The Future of Desalination

People that live in water-starved parts of the world have been searching for fresh water solution for centuries. This means the same people that built giant sphinxes and drove horse-drawn chariots also sought out for clean, pure water. The modern day population struggles with an irony—which we are surrounded by salt water, but lack drinking water.

The United States currently has numerous desalination plants erected in Texas, California, Florida, Arizona, and Trinidad and Tobago. The numbers of desalination plants will continue to grow to accommodate the need of fresh water. Large-scale desalination methods require a large source of energy and often accompanied with high maintenance. The primary culprits are membranes because they tend to foul frequently.

The cost of desalination is has and will be the major concern. Going back fifty-years, public and private companies invested to develop desalination technologies that research more than billion dollars worldwide. Even with the progress we have made, the idea of using desalination to solve water scarcity is fairly low. The Water Science and Technology Board stated that desalination plants are expensive to plan, building and operate. In addition to this, the American Chemical Society determined the average cost of a one acre-foot (which is estimated as 325,000 gallons) of salt water into fresh water would be around $800 to $1,400 and also requires a significant amount of energy.

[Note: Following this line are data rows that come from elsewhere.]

-- pv_equiv track=rewrite | github.com/tninja/scratch | leetcode/p526_beautiful_arrangement.py | deriveArrangeCandidate
-- ===== SOURCE A (Python) =====
-- def deriveArrangeCandidate(N):
--     candidate = {}
--     for i in range(1, N+1):
--         candidate[i] = list()
--         for j in range(1, N+1):
--             if 0 == i % j or 0 == j % i:
--                 candidate[i].append(j)
--     return candidate
-- ===== SOURCE B (Python) =====
-- def deriveArrangeCandidate(N):
--     # Sieve: for each d, mark d as a divisor of every multiple m <= N.
--     divs = {}
--     for d in range(1, N + 1):
--         for m in range(d, N + 1, d):
--             divs.setdefault(m, []).append(d)
--     # candidate[i] = divisors of i (ascending, end with i) + proper multiples of i up to N.
--     return {i: divs.get(i, []) + list(range(2 * i, N + 1, i)) for i in range(1, N + 1)}
-- ===== Notes on version B (the rewrite author's own statement) =====
-- stated objective: faster
-- what changed: Replaced the O(N^2) double full-range scan with a divisor sieve (each d is appended to the lists of its multiples) plus stride enumeration of proper multiples, giving O(N log N) total work.
import Mathlib
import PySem

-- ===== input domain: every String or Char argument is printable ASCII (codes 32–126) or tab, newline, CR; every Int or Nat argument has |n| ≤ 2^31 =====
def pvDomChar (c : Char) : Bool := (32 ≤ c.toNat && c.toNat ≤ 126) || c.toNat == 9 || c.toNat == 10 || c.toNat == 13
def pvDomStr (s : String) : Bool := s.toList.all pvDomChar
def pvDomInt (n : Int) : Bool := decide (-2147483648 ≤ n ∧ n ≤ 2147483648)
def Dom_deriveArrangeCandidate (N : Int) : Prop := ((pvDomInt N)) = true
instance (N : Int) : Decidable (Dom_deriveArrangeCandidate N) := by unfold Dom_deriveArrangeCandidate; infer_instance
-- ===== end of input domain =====

-- B replaces A's O(N^2) double full-range scan by a divisor sieve plus stride enumeration of multiples (faster; return value proved equal).

-- ===== PORT A =====
def deriveArrangeCandidate (N : Int) : List (Int × List Int) :=
  ((PySem.List.pyRange 1 (N+1) 1).foldl (fun cand i =>
      (PySem.List.pyRange 1 (N+1) 1).foldl (fun cand j =>
          if 0 == PySem.Int.mod i j || 0 == PySem.Int.mod j i then
            cand.modify i [] (fun v => v ++ [j])       -- candidate[i].append(j)
          else cand)
        (cand.insert i ([] : List Int)))               -- candidate[i] = list()
    PySem.Dict.empty).items

-- ===== PORT B =====
-- divs.setdefault(m, []).append(d)  =  Dict.modify m [] (· ++ [d]);
-- the final dict comprehension (distinct keys, in order) is built directly as its items list.
def deriveArrangeCandidate_alt (N : Int) : List (Int × List Int) :=
  let divs : PySem.Dict Int (List Int) :=
    (PySem.List.pyRange 1 (N+1) 1).foldl (fun dv d =>
        (PySem.List.pyRange d (N+1) d).foldl (fun dv m => dv.modify m [] (fun v => v ++ [d])) dv)
      PySem.Dict.empty
  (PySem.List.pyRange 1 (N+1) 1).map (fun i =>
    (i, divs.getD i [] ++ PySem.List.pyRange (2*i) (N+1) i))

-- ===== PRECONDITION & SPEC =====
def Spec_deriveArrangeCandidate (N : Int) (out : List (Int × List Int)) : Prop := out = deriveArrangeCandidate_alt N
instance (N : Int) (out : List (Int × List Int)) : Decidable (Spec_deriveArrangeCandidate N out) := by unfold Spec_deriveArrangeCandidate; infer_instance

-- ===== CLAIM (what is proved, stated in full; the proofs are below) =====
def Claim_equal_deriveArrangeCandidate : Prop := ∀ (N : Int), Dom_deriveArrangeCandidate N → Spec_deriveArrangeCandidate N (deriveArrangeCandidate N)

-- ===== LEMMAS AND PROOFS =====

-- a Nodup list filtered for equality with c is [c] or []
theorem pv_filter_beq_nodup (l : List Int) (c : Int) (hl : l.Nodup) :
    l.filter (fun x => x == c) = if c ∈ l then [c] else [] := by
  induction l with
  | nil => simp
  | cons a t ih =>
    rcases List.nodup_cons.mp hl with ⟨ha, ht⟩
    by_cases hac : a = c
    · subst hac
      have : t.filter (fun x => x == a) = [] := by rw [ih ht]; simp [ha]
      simp [this]
    · simp [hac, ih ht, List.mem_cons, Ne.symm hac]

-- positive-step pyRange is strictly increasing
theorem pv_pyRange_pairwise (a b s : Int) (hs : 0 < s) :
    (PySem.List.pyRange a b s).Pairwise (· < ·) := by
  rw [PySem.List.pyRange_of_pos a b hs, List.pairwise_map]
  refine List.pairwise_lt_range.imp_of_mem ?_
  intro k k' _ _ (h : k < k')
  have hk : (k : Int) < (k' : Int) := by exact_mod_cast h
  nlinarith

theorem pv_pyRange_nodup (a b s : Int) (hs : 0 < s) :
    (PySem.List.pyRange a b s).Nodup :=
  (pv_pyRange_pairwise a b s hs).nodup

-- a fold of appends into the value at a FIXED key i
theorem pv_modify_fold_getD (l : List Int) (i : Int) (dv : PySem.Dict Int (List Int)) (c : Int) :
    (l.foldl (fun d j => d.modify i [] (fun v => v ++ [j])) dv).getD c [] =
      dv.getD c [] ++ if i = c then l else [] := by
  have h : (l.foldl (fun d j => d.modify i [] (fun v => v ++ [j])) dv)
      = ((l.map (fun j => ((i, j) : Int × Int))).foldl
          (fun d p => d.modify p.1 [] (fun v => v ++ [p.2])) dv) := by
    rw [List.foldl_map]
  rw [h, PySem.Dict.getD_foldl_modify_append, List.filter_map]
  by_cases hic : i = c <;> simp [hic, Function.comp, List.map_map]

-- a fold appending a FIXED value x at varying keys from a Nodup list
theorem pv_modify_fold_getD' (l : List Int) (x : Int) (dv : PySem.Dict Int (List Int)) (c : Int)
    (hl : l.Nodup) :
    (l.foldl (fun d m => d.modify m [] (fun v => v ++ [x])) dv).getD c [] =
      dv.getD c [] ++ if c ∈ l then [x] else [] := by
  have h : (l.foldl (fun d m => d.modify m [] (fun v => v ++ [x])) dv)
      = ((l.map (fun m => ((m, x) : Int × Int))).foldl
          (fun d p => d.modify p.1 [] (fun v => v ++ [p.2])) dv) := by
    rw [List.foldl_map]
  rw [h, PySem.Dict.getD_foldl_modify_append, List.filter_map]
  have hc1 : (fun (p : Int × Int) => p.1 == c) ∘ (fun m => ((m, x) : Int × Int)) = fun m => m == c := rfl
  rw [hc1, pv_filter_beq_nodup l c hl]
  by_cases hc : c ∈ l <;> simp [hc]

-- the key set of a fixed-key append fold
theorem pv_modify_fold_keys (l : List Int) (i : Int) (dv : PySem.Dict Int (List Int))
    (h : dv.contains i = true) :
    (l.foldl (fun d j => d.modify i [] (fun v => v ++ [j])) dv).keys = dv.keys := by
  induction l generalizing dv with
  | nil => rfl
  | cons a t ih =>
    simp only [List.foldl_cons]
    rw [ih]
    · rw [PySem.Dict.keys_modify, PySem.Dict.keys_insert_of_contains _ _ h]
    · rw [PySem.Dict.contains_modify]; simp [h]

-- B's sieve: value at c collects exactly the d whose multiple list contains c
theorem pv_sieve_getD (N : Int) (L : List Int) (hL : ∀ d ∈ L, 0 < d)
    (dv : PySem.Dict Int (List Int)) (c : Int) :
    (L.foldl (fun dv d =>
        (PySem.List.pyRange d (N+1) d).foldl (fun dv m => dv.modify m [] (fun v => v ++ [d])) dv)
      dv).getD c [] =
    dv.getD c [] ++ L.filter (fun d => decide (c ∈ PySem.List.pyRange d (N+1) d)) := by
  induction L generalizing dv with
  | nil => simp
  | cons d t ih =>
    simp only [List.foldl_cons]
    rw [ih (fun x hx => hL x (List.mem_cons_of_mem _ hx)),
        pv_modify_fold_getD' _ _ _ _ (pv_pyRange_nodup _ _ _ (hL d (List.mem_cons_self)))]
    by_cases hc : c ∈ PySem.List.pyRange d (N+1) d <;> simp [hc]

-- A's outer fold: keys are 1..b-1 and each value is the full filtered scan
theorem pv_A_fold (N : Int) (b : Int) (hb : 1 ≤ b) :
    ((PySem.List.pyRange 1 b 1).foldl (fun cand i =>
        (PySem.List.pyRange 1 (N+1) 1).foldl (fun cand j =>
            if 0 == PySem.Int.mod i j || 0 == PySem.Int.mod j i then
              cand.modify i [] (fun v => v ++ [j])
            else cand)
          (cand.insert i ([] : List Int)))
      PySem.Dict.empty).keys = PySem.List.pyRange 1 b 1 ∧
    ∀ k : Int, ((PySem.List.pyRange 1 b 1).foldl (fun cand i =>
        (PySem.List.pyRange 1 (N+1) 1).foldl (fun cand j =>
            if 0 == PySem.Int.mod i j || 0 == PySem.Int.mod j i then
              cand.modify i [] (fun v => v ++ [j])
            else cand)
          (cand.insert i ([] : List Int)))
      PySem.Dict.empty).getD k [] =
      if 1 ≤ k ∧ k < b then
        (PySem.List.pyRange 1 (N+1) 1).filter
          (fun j => 0 == PySem.Int.mod k j || 0 == PySem.Int.mod j k)
      else [] := by
  induction b, hb using Int.le_induction with
  | base =>
    rw [PySem.List.pyRange_one_eq_nil le_rfl]
    constructor
    · rfl
    · intro k
      have : ¬ (1 ≤ k ∧ k < 1) := by omega
      simp [this, PySem.Dict.getD_empty]
  | succ b hb ih =>
    obtain ⟨ihk, ihg⟩ := ih
    rw [PySem.List.pyRange_one_succ_right hb, List.foldl_append]
    set F := ((PySem.List.pyRange 1 b 1).foldl (fun cand i =>
        (PySem.List.pyRange 1 (N+1) 1).foldl (fun cand j =>
            if 0 == PySem.Int.mod i j || 0 == PySem.Int.mod j i then
              cand.modify i [] (fun v => v ++ [j])
            else cand)
          (cand.insert i ([] : List Int)))
      PySem.Dict.empty) with hF
    simp only [List.foldl_cons, List.foldl_nil]
    -- turn the inner if-fold into a fold over a filtered list
    rw [PySem.List.foldl_if_eq_foldl_filter
          (p := fun j => 0 == PySem.Int.mod b j || 0 == PySem.Int.mod j b)
          (f := fun (d : PySem.Dict Int (List Int)) j => d.modify b [] (fun v => v ++ [j]))]
    have hbmem : b ∉ (PySem.List.pyRange 1 b 1) := by
      rw [PySem.List.mem_pyRange_one]; omega
    have hbc : F.contains b = false := by
      by_contra hc
      have := (PySem.Dict.contains_iff_mem_keys F b).mp (by
        cases h : F.contains b
        · exact absurd h hc
        · rfl)
      rw [ihk] at this; exact hbmem this
    have hins : (F.insert b ([] : List Int)).contains b = true := by
      exact PySem.Dict.contains_insert_self _ _ _
    constructor
    · rw [pv_modify_fold_keys _ _ _ hins,
          PySem.Dict.keys_insert_of_not_contains _ _ hbc, ihk]
    · intro k
      rw [pv_modify_fold_getD, PySem.Dict.getD_insert]
      by_cases hkb : k = b
      · subst hkb
        have h1 : (1:Int) ≤ k ∧ k < k + 1 := ⟨hb, by omega⟩
        simp [h1]
      · have h2 : ¬ (b = k) := fun h => hkb h.symm
        simp only [if_neg hkb, if_neg h2, List.append_nil, ihg k]
        have : (1 ≤ k ∧ k < b) ↔ (1 ≤ k ∧ k < b + 1) := by omega
        by_cases h3 : 1 ≤ k ∧ k < b
        · rw [if_pos h3, if_pos (this.mp h3)]
        · rw [if_neg h3, if_neg (fun h => h3 (this.mpr h))]

-- beyond i the scan keeps exactly the multiples of i, which form the stride range
theorem pv_filter_multiples (N i : Int) (hi : 1 ≤ i) :
    (PySem.List.pyRange (i+1) (N+1) 1).filter
        (fun j => 0 == PySem.Int.mod i j || 0 == PySem.Int.mod j i) =
      PySem.List.pyRange (2*i) (N+1) i := by
  have step1 : (PySem.List.pyRange (i+1) (N+1) 1).filter
        (fun j => 0 == PySem.Int.mod i j || 0 == PySem.Int.mod j i) =
      (PySem.List.pyRange (i+1) (N+1) 1).filter (fun j => 0 == PySem.Int.mod j i) := by
    apply List.filter_congr
    intro j hj
    rw [PySem.List.mem_pyRange_one] at hj
    have hmod : PySem.Int.mod i j = i := by
      rw [PySem.Int.mod_eq_emod_of_pos (show (0:Int) < j by omega)]
      exact Int.emod_eq_of_lt (by omega) (by omega)
    rw [hmod]
    have : (0 == i) = false := by simp; omega
    rw [this, Bool.false_or]
  rw [step1]
  apply List.Perm.eq_of_pairwise (le := (· < ·))
  · intro a b _ _ h1 h2; omega
  · exact (pv_pyRange_pairwise _ _ _ one_pos).filter _
  · exact pv_pyRange_pairwise _ _ _ (by omega)
  · rw [List.perm_ext_iff_of_nodup
      (((pv_pyRange_pairwise _ _ _ one_pos).filter _).nodup)
      ((pv_pyRange_pairwise _ _ _ (show (0:Int) < i by omega)).nodup)]
    intro j
    rw [List.mem_filter, PySem.List.mem_pyRange_one,
        PySem.List.mem_pyRange_iff_of_pos (show (0:Int) < i by omega)]
    constructor
    · rintro ⟨⟨hj1, hj2⟩, hd⟩
      have hd : i ∣ j := by
        have := (PySem.Int.mod_eq_zero_iff_dvd j i).mp (by
          have : (0 == PySem.Int.mod j i) = true := hd
          simp at this; omega)
        exact this
      obtain ⟨m, hm⟩ := hd
      have hm2 : 1 < m := by nlinarith
      exact ⟨by nlinarith, by omega, ⟨m - 2, by subst hm; ring⟩⟩
    · rintro ⟨h1, h2, hd⟩
      have hdj : i ∣ j := by
        have h2i : i ∣ 2 * i := ⟨2, mul_comm 2 i⟩
        have := dvd_add hd h2i
        simpa using this
      refine ⟨⟨by omega, h2⟩, ?_⟩
      have : PySem.Int.mod j i = 0 := (PySem.Int.mod_eq_zero_iff_dvd j i).mpr hdj
      simp [this]


-- the sieve's value at i is the scan of 1..i
theorem pv_filter_divisors (N i : Int) (h1 : 1 ≤ i) (h2 : i ≤ N) :
    (PySem.List.pyRange 1 (N+1) 1).filter
        (fun d => decide (i ∈ PySem.List.pyRange d (N+1) d)) =
      (PySem.List.pyRange 1 (i+1) 1).filter
        (fun j => 0 == PySem.Int.mod i j || 0 == PySem.Int.mod j i) := by
  rw [PySem.List.pyRange_one_append 1 (i+1) (N+1) (by omega) (by omega), List.filter_append]
  have hupper : (PySem.List.pyRange (i+1) (N+1) 1).filter
      (fun d => decide (i ∈ PySem.List.pyRange d (N+1) d)) = [] := by
    rw [List.filter_eq_nil_iff]
    intro d hd
    rw [PySem.List.mem_pyRange_one] at hd
    simp only [decide_eq_true_eq]
    rw [PySem.List.mem_pyRange_iff_of_pos (show (0:Int) < d by omega)]
    push Not
    intro h; omega
  rw [hupper, List.append_nil]
  apply List.filter_congr
  intro d hd
  rw [PySem.List.mem_pyRange_one] at hd
  have hmem : (i ∈ PySem.List.pyRange d (N+1) d) ↔ (d ≤ i ∧ i < N+1 ∧ d ∣ i - d) :=
    PySem.List.mem_pyRange_iff_of_pos (show (0:Int) < d by omega) i
  simp only [hmem]
  by_cases hdvd : d ∣ i
  · have hL : (decide (d ≤ i ∧ i < N + 1 ∧ d ∣ i - d)) = true := by
      simp only [decide_eq_true_eq]
      exact ⟨by omega, by omega, (dvd_sub_right hdvd).mpr dvd_rfl⟩
    rw [hL]
    have : PySem.Int.mod i d = 0 := (PySem.Int.mod_eq_zero_iff_dvd i d).mpr hdvd
    simp [this]
  · have hL : (decide (d ≤ i ∧ i < N + 1 ∧ d ∣ i - d)) = false := by
      simp only [decide_eq_false_iff_not]
      rintro ⟨_, _, hsub⟩
      exact hdvd (by have := dvd_add hsub dvd_rfl; simpa using this)
    rw [hL]
    have hm1 : PySem.Int.mod i d ≠ 0 := fun h => hdvd ((PySem.Int.mod_eq_zero_iff_dvd i d).mp h)
    have hm2 : PySem.Int.mod d i ≠ 0 := by
      intro h
      have hid : i ∣ d := (PySem.Int.mod_eq_zero_iff_dvd d i).mp h
      have : i ≤ d := Int.le_of_dvd (by omega) hid
      have : d = i := by omega
      exact hdvd (this ▸ dvd_rfl)
    simp [Ne.symm hm1, Ne.symm hm2]


-- ===== VERDICT (by name: the statement is the Claim_ definition above) =====
theorem deriveArrangeCandidate_spec : Claim_equal_deriveArrangeCandidate := by
  intro N _
  unfold Spec_deriveArrangeCandidate deriveArrangeCandidate deriveArrangeCandidate_alt
  by_cases hN : 0 ≤ N
  · obtain ⟨hkeys, hgetD⟩ := pv_A_fold N (N+1) (by omega)
    rw [PySem.Dict.items_eq_map_keys _
          (by rw [hkeys]; exact PySem.List.nodup_pyRange_one 1 (N+1)) ([] : List Int), hkeys]
    apply List.map_congr_left
    intro i hi
    rw [PySem.List.mem_pyRange_one] at hi
    rw [hgetD i, if_pos ⟨hi.1, by omega⟩]
    rw [pv_sieve_getD N _ (fun d hd => by rw [PySem.List.mem_pyRange_one] at hd; omega) _ i,
        PySem.Dict.getD_empty, List.nil_append]
    rw [pv_filter_divisors N i hi.1 (by omega),
        PySem.List.pyRange_one_append 1 (i+1) (N+1) (by omega) (by omega), List.filter_append,
        pv_filter_multiples N i hi.1]
  · have hnil : PySem.List.pyRange 1 (N+1) 1 = [] := PySem.List.pyRange_one_eq_nil (by omega)
    rw [hnil]
    rfl
theorem pvSwap (l : List (String × Int)) (d : PySem.Dict String Int) (k : String) (b : Int)
    (hk : k ∈ d.keys) : pvStep (pvRun l d) k b = pvRun l (pvStep d k b) := by
  induction l generalizing d with
  | nil => rfl
  | cons p l ih =>
    rw [pvRun_cons, pvRun_cons, ih _ (pvStep_mem_keys d k p.1 p.2 hk),
        pvStep_comm _ _ _ _ _ hk]

-- replaying adds b after adds a (a first) is replaying adds a+b, over the same key sequence
theorem pvComp (l : List (String × Int × Int)) (d : PySem.Dict String Int) :
    pvRunS (l.map fun x => (x.1, x.2.2)) (pvRun (l.map fun x => (x.1, x.2.1)) d)
      = pvRun (l.map fun x => (x.1, x.2.1 + x.2.2)) d := by
  induction l generalizing d with
  | nil => rfl
  | cons x l ih =>
    obtain ⟨k, a, b⟩ := x
    simp only [List.map_cons, pvRun_cons, pvRunS_cons]
    have hmem : k ∈ (pvStep d k a).keys := by
      rw [pvStep, PySem.Dict.mem_keys_insert]; tauto
    have key : (if b ≠ 0 then
          pvStep (pvRun (l.map fun x => (x.1, x.2.1)) (pvStep d k a)) k b
        else pvRun (l.map fun x => (x.1, x.2.1)) (pvStep d k a))
        = pvRun (l.map fun x => (x.1, x.2.1)) (pvStep d k (a + b)) := by
      by_cases hb : b = 0
      · subst hb; simp
      · rw [if_pos hb, pvSwap _ _ _ _ hmem, pvStep_step_self]
    rw [key]
    exact ih _

theorem pvBase (N M : Nat) (key : Nat → String) (d : PySem.Dict String Int) (h : M ≤ N) :
    pvRunS ((List.range N).map fun j => (key j, if j < M then (1:Int) else 0)) d
      = pvRun ((List.range M).map fun i => (key i, (1:Int))) d := by
  have hN : N = M + (N - M) := by omega
  rw [hN, List.range_add, List.map_append, pvRunS_append]
  have h1 : ((List.range M).map fun j => (key j, if j < M then (1:Int) else 0))
      = (List.range M).map fun i => (key i, (1:Int)) := by
    apply List.map_congr_left
    intro i hi
    rw [if_pos (List.mem_range.1 hi)]
  rw [pvRunS_zeros (((List.range (N - M)).map (fun x => M + x)).map
        fun j => (key j, if j < M then (1:Int) else 0)) _ (by
      intro p hp
      simp only [List.map_map, List.mem_map, Function.comp] at hp
      obtain ⟨j, _, rfl⟩ := hp
      simp)]
  rw [h1, pvRunS_eq_run _ _ (by intro p hp; simp at hp; obtain ⟨j, _, rfl⟩ := hp; simp)]

theorem pvMain (M N : Nat) (key : Nat → String) (d : PySem.Dict String Int) (hN : 0 < N) :
    pvRun ((List.range M).map fun i => (key (i % N), (1:Int))) d
      = pvRunS ((List.range N).map fun j =>
          (key j, ((M / N : Nat) : Int) + if j < M % N then 1 else 0)) d := by
  induction M using Nat.strong_induction_on generalizing d with
  | _ M ih =>
  by_cases hMN : M < N
  · rw [Nat.div_eq_of_lt hMN, Nat.mod_eq_of_lt hMN]
    simp only [Nat.cast_zero, zero_add]
    rw [List.map_congr_left
        (fun i hi => by rw [Nat.mod_eq_of_lt (lt_trans (List.mem_range.1 hi) hMN)])]
    exact (pvBase N M key d (le_of_lt hMN)).symm
  · rw [not_lt] at hMN
    have hM : M = N + (M - N) := by omega
    set x := M - N with hx
    rw [hM, List.range_add, List.map_append, pvRun_append]
    rw [show ((List.range N).map fun i => (key (i % N), (1:Int)))
          = (List.range N).map (fun i => (key i, (1:Int))) from
        List.map_congr_left (fun i hi => by rw [Nat.mod_eq_of_lt (List.mem_range.1 hi)])]
    rw [List.map_map,
        show ((fun i => (key (i % N), (1:Int))) ∘ fun x => N + x)
          = fun i => (key (i % N), (1:Int)) from
        funext (fun i => by simp [Function.comp, Nat.add_mod_left])]
    rw [ih x (by omega) _]
    have hcomp := pvComp ((List.range N).map fun j =>
      (key j, (1:Int), ((x / N : Nat) : Int) + if j < x % N then 1 else 0)) d
    simp only [List.map_map, Function.comp_def] at hcomp
    rw [hcomp]
    have hdiv : (N + x) / N = x / N + 1 := by
      rw [Nat.add_comm]; exact Nat.add_div_right x hN
    have hmod : (N + x) % N = x % N := Nat.add_mod_left N x
    rw [hdiv, hmod]
    rw [pvRunS_eq_run _ _ (by
      intro p hp
      simp only [List.mem_map] at hp
      obtain ⟨j, _, rfl⟩ := hp
      simp only
      have : (0:Int) ≤ ((x / N : Nat) : Int) := by positivity
      split_ifs <;> push_cast <;> omega)]
    apply congrArg (fun l => pvRun l d)
    apply List.map_congr_left
    intro j _
    have : ((x / N + 1 : Nat) : Int) = ((x / N : Nat) : Int) + 1 := by push_cast; ring
    rw [this]
    ring_nf

-- ===== VERDICT (by name: the statement is the Claim_ definition above) =====
theorem move_source_quota_spec : Claim_equal_move_source_quota := by
  intro counts src dests _
  show move_source_quota counts src dests = move_source_quota_alt counts src dests
  by_cases hnil : dests = []
  · subst hnil
    simp [move_source_quota, move_source_quota_alt, PySem.List.len]
  · have hN : 0 < dests.length := List.length_pos_of_ne_nil hnil
    set d0 := PySem.Dict.ofList counts with hd0
    set moved := d0.getD src 0 with hmoved
    set d1 := d0.insert src 0 with hd1
    by_cases hm : moved ≤ 0
    · simp only [move_source_quota, move_source_quota_alt]
      rw [if_neg hnil, if_pos (Or.inr hm), PySem.List.pyRange_one_eq_nil hm]
      rfl
    · rw [not_le] at hm
      set N := dests.length with hNdef
      set M := moved.toNat with hMdef
      have hMcast : moved = ((M : Nat) : Int) := (Int.toNat_of_nonneg (by omega)).symm
      simp only [move_source_quota, move_source_quota_alt]
      have hlen : ¬ (PySem.List.len dests = 0) := by
        simp only [PySem.List.len_eq]; omega
      have hm' : ¬ moved ≤ 0 := by omega
      rw [if_neg hnil, if_neg (not_or.2 ⟨hlen, hm'⟩)]
      have hA : ((PySem.List.pyRange 0 moved 1).foldl (fun d i =>
            d.insert (PySem.List.pyGetD dests (PySem.Int.mod i (PySem.List.len dests)) "")
              (d.getD (PySem.List.pyGetD dests (PySem.Int.mod i (PySem.List.len dests)) "") 0 + 1)) d1)
          = pvRun ((List.range M).map fun i => (dests.getD (i % N) "", (1:Int))) d1 := by
        rw [hMcast, PySem.List.pyRange_zero_natCast]
        simp only [List.foldl_map, pvRun, pvStep, PySem.List.len_eq,
          PySem.Int.mod_natCast, PySem.List.pyGetD_natCast]
        rfl
      have hB : ((PySem.List.enumerate dests 0).foldl (fun d p =>
            if (PySem.Int.floordiv moved (PySem.List.len dests) +
                (if p.1 < PySem.Int.mod moved (PySem.List.len dests) then 1 else 0)) ≠ 0 then
              d.insert p.2 (d.getD p.2 0 +
                (PySem.Int.floordiv moved (PySem.List.len dests) +
                  (if p.1 < PySem.Int.mod moved (PySem.List.len dests) then 1 else 0)))
            else d) d1)
          = pvRunS ((List.range N).map fun j =>
              (dests.getD j "", ((M / N : Nat) : Int) + if j < M % N then 1 else 0)) d1 := by
        rw [show (0:Int) = (0:Int) from rfl]
        rw [PySem.List.enumerate_eq_map_pyRange dests ""]
        simp only [PySem.List.len_eq, hMcast, PySem.Int.floordiv_natCast, PySem.Int.mod_natCast]
        rw [PySem.List.pyRange_zero_natCast, List.map_map]
        simp only [List.foldl_map, pvRunS, pvStep, Function.comp,
          PySem.List.pyGetD_natCast, Nat.cast_lt]
        rfl
      rw [hA, hB]
      exact congrArg PySem.Dict.items (pvMain M N (fun j => dests.getD j "") d1 hN)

Using reverse osmosis to produce fresh water cost about one-third less than the multistage flash, because of the cost of thermal energy used by the boiling method that is discussed in the previous paragraph. However, both process of desalination creates brine (or salt). This by-product from desalination contains high levels of salt and if it released back into the natural body of water, it can cause a significant damage to marine life. This is because brine is denser than water, and when it is released, it settles atop low-lying sediment which it depletes oxygen source.

Researchers in Korea and the Massachusetts Institute of Technology are creating light-weight portable desalination devices that can be used to decrease the cost of energy consumption. These small devices are made to fit into a person’s palm. However, the capability these devices have is surprising. The process involves gravity, which salt water is poured on top of the device and it removes salt and sediments. 1,600 of these units on an 8-inch-diameter wafer can produce about 15 liters of water per hour. 

Large-scale reverse osmosis plants are still under development; however this method can greatly decrease desalination plants’ uses of fossil fuels for energy.  The National Science Foundation granted the University of Michigan team $2.5 million to study how solar energy impact desalination technologies. In addition to government funding, private source of funds are beginning to allocate to research more energy efficient desalination methods.

However, we are certain by one this, if the desalination process improves by trial and error, then we could have the potential to change the Third World’s accessibility to water.